--- START ---

-- pv_equiv track=rewrite | github.com/senarzuniga/IS-BACKOFFICE | instruction_panel/executor.py | _build_file_listing
-- ===== SOURCE A (Python) =====
-- from typing import Any, Callable
--
-- def _build_file_listing(discovered: list[dict[str, Any]]) -> str:
--     """Build a markdown file listing from discovered file entries."""
--     grouped: dict[str, list[str]] = {}
--     for item in discovered:
--         grouped.setdefault(item.get("doc_type", "unknown"), []).append(item.get("name", ""))
--     lines = ["# Folder File List", f"Total files: {len(discovered)}", ""]
--     for doc_type, names in sorted(grouped.items()):
--         lines.append(f"## {doc_type.upper()} ({len(names)})")
--         lines.extend(f"- {name}" for name in names[:200])
--         lines.append("")
--     return "\n".join(lines)
-- ===== SOURCE B (Python) =====
-- def _build_file_listing(discovered: list) -> str:
--     """Build a markdown file listing from discovered file entries."""
--     lines = ["# Folder File List", f"Total files: {len(discovered)}", ""]
--     for doc_type in sorted({item.get("doc_type", "unknown") for item in discovered}):
--         names = [item.get("name", "") for item in discovered
--                  if item.get("doc_type", "unknown") == doc_type]
--         lines.append(f"## {doc_type.upper()} ({len(names)})")
--         lines.extend(f"- {name}" for name in names[:200])
--         lines.append("")
--     return "\n".join(lines)
-- ===== Notes on version B (the rewrite author's own statement) =====
-- stated objective: alternative
-- what changed: B replaces A's one-pass dict grouping (setdefault/append then sorted(items)) with sorting the distinct doc_types and filtering the list once per type to collect names, so no mutable grouping dict exists.
import Mathlib
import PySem

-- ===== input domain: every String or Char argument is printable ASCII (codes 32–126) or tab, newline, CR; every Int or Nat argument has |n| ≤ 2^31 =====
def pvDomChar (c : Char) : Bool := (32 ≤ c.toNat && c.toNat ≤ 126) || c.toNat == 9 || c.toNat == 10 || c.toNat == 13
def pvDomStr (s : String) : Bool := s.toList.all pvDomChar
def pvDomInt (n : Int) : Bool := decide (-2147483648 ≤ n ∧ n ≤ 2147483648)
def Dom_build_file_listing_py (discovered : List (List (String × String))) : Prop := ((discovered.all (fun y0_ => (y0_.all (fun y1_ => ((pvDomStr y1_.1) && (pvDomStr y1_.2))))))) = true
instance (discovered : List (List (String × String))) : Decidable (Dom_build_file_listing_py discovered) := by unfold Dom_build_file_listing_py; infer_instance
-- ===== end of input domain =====

-- B builds the listing by sorting the distinct doc_types and filtering the input once per type,
-- instead of A's mutable grouping dict; same output, a different decomposition (objective: alternative).

-- item.get(k, dflt) on a Python dict (assoc list, first match)
def pvGet (item : List (String × String)) (k dflt : String) : String :=
  (PySem.Dict.mk item).getD k dflt

-- ===== PORT A =====
def build_file_listing_py (discovered : List (List (String × String))) : String :=
  -- grouped.setdefault(key, []).append(name)  ≡  grouped[key] = grouped.get(key, []) + [name]
  let grouped := discovered.foldl
    (fun d item => d.modify (pvGet item "doc_type" "unknown") [] (· ++ [pvGet item "name" ""]))
    PySem.Dict.empty
  let lines := ["# Folder File List", "Total files: " ++ PySem.Int.toStr (discovered.length : Int), ""]
  -- sorted(grouped.items()): dict keys are distinct, so Python's tuple comparison is decided by the key
  let lines := (PySem.List.sorted grouped.items (fun p => p.1) false).foldl
    (fun ls p =>
      (ls ++ ["## " ++ PySem.Str.upper p.1 ++ " (" ++ PySem.Int.toStr (p.2.length : Int) ++ ")"])
        ++ (PySem.List.slice p.2 none (some 200)).map (fun name => "- " ++ name) ++ [""])
    lines
  PySem.Str.join "\n" lines

-- ===== PORT B =====
def build_file_listing_py_alt (discovered : List (List (String × String))) : String :=
  let header := ["# Folder File List", "Total files: " ++ PySem.Int.toStr (discovered.length : Int), ""]
  let keys := PySem.List.sorted
    (PySem.Set.ofList (discovered.map (fun item => pvGet item "doc_type" "unknown")))
    (fun k => k) false
  let lines := keys.foldl
    (fun ls k =>
      let names := (discovered.filter (fun item => pvGet item "doc_type" "unknown" == k)).map
        (fun item => pvGet item "name" "")
      (ls ++ ["## " ++ PySem.Str.upper k ++ " (" ++ PySem.Int.toStr (names.length : Int) ++ ")"])
        ++ (PySem.List.slice names none (some 200)).map (fun name => "- " ++ name) ++ [""])
    header
  PySem.Str.join "\n" lines

-- ===== PRECONDITION & SPEC =====
def Spec_build_file_listing_py (discovered : List (List (String × String))) (out : String) : Prop := out = build_file_listing_py_alt discovered
instance (discovered : List (List (String × String))) (out : String) : Decidable (Spec_build_file_listing_py discovered out) := by unfold Spec_build_file_listing_py; infer_instance

-- ===== CLAIM (what is proved, stated in full; the proofs are below) =====
def Claim_equal_build_file_listing_py : Prop := ∀ (discovered : List (List (String × String))), Dom_build_file_listing_py discovered → Spec_build_file_listing_py discovered (build_file_listing_py discovered)

-- ===== LEMMAS AND PROOFS =====

-- A's sorted grouped items, keyed on the (distinct) doc_types, is exactly B's sorted
-- distinct-key list paired with the per-key filtered names.
theorem sorted_items_eq (discovered : List (List (String × String))) :
    PySem.List.sorted
      (discovered.foldl
        (fun d item => d.modify (pvGet item "doc_type" "unknown") [] (· ++ [pvGet item "name" ""]))
        PySem.Dict.empty).items (fun p => p.1) false
    = (PySem.List.sorted
        (PySem.Set.ofList (discovered.map (fun item => pvGet item "doc_type" "unknown")))
        (fun k => k) false).map
        (fun k => (k, (discovered.filter (fun item => pvGet item "doc_type" "unknown" == k)).map
          (fun item => pvGet item "name" ""))) := by
  set dt := fun item : List (String × String) => pvGet item "doc_type" "unknown" with hdt
  set nm := fun item : List (String × String) => pvGet item "name" "" with hnm
  set grouped := discovered.foldl
    (fun d item => d.modify (dt item) [] (· ++ [nm item])) PySem.Dict.empty with hg
  have hfold : grouped = (discovered.map (fun it => (dt it, nm it))).foldl
      (fun d p => d.modify p.1 [] (· ++ [p.2])) PySem.Dict.empty := by
    rw [List.foldl_map]
  have hkeys : grouped.keys = PySem.Set.ofList (discovered.map dt) := by
    rw [hg, PySem.Dict.keys_foldl_modify_key, PySem.Dict.keys_empty, PySem.Set.update_nil_left]
  have hnd : grouped.keys.Nodup := by
    rw [hkeys]; exact PySem.Set.nodup_ofList _
  have hgetD : ∀ k, grouped.getD k [] =
      (discovered.filter (fun item => dt item == k)).map nm := by
    intro k
    rw [hfold, PySem.Dict.getD_foldl_modify_append, PySem.Dict.getD_empty]
    simp [List.filter_map, List.map_map, Function.comp_def]
  have hitems : grouped.items = (PySem.Set.ofList (discovered.map dt)).map
      (fun k => (k, (discovered.filter (fun item => dt item == k)).map nm)) := by
    rw [PySem.Dict.items_eq_map_keys grouped hnd [], hkeys]
    exact List.map_congr_left (fun k _ => by rw [hgetD])
  rw [hitems]
  apply PySem.List.sorted_eq_of_perm_of_pairwise_lt
  · exact (PySem.List.sorted_perm _ _ _).map _
  · rw [List.pairwise_map]
    exact PySem.List.sorted_ofList_pairwise_lt (discovered.map dt)

theorem build_file_listing_py_spec : Claim_equal_build_file_listing_py := by
  intro discovered _
  unfold Spec_build_file_listing_py
  simp only [build_file_listing_py, build_file_listing_py_alt, sorted_items_eq, List.foldl_map]

-- ===== VERDICT (by name: the statement is the Claim_ definition above) =====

--- END ---

§ What the task asks: Within the listing above, filter for lines holding the string "have" and copy each one.

§ Answer space:
  have hfold : grouped = (discovered.map (fun it => (dt it, nm it))).foldl
  have hkeys : grouped.keys = PySem.Set.ofList (discovered.map dt) := by
  have hnd : grouped.keys.Nodup := by
  have hgetD : ∀ k, grouped.getD k [] =
  have hitems : grouped.items = (PySem.Set.ofList (discovered.map dt)).map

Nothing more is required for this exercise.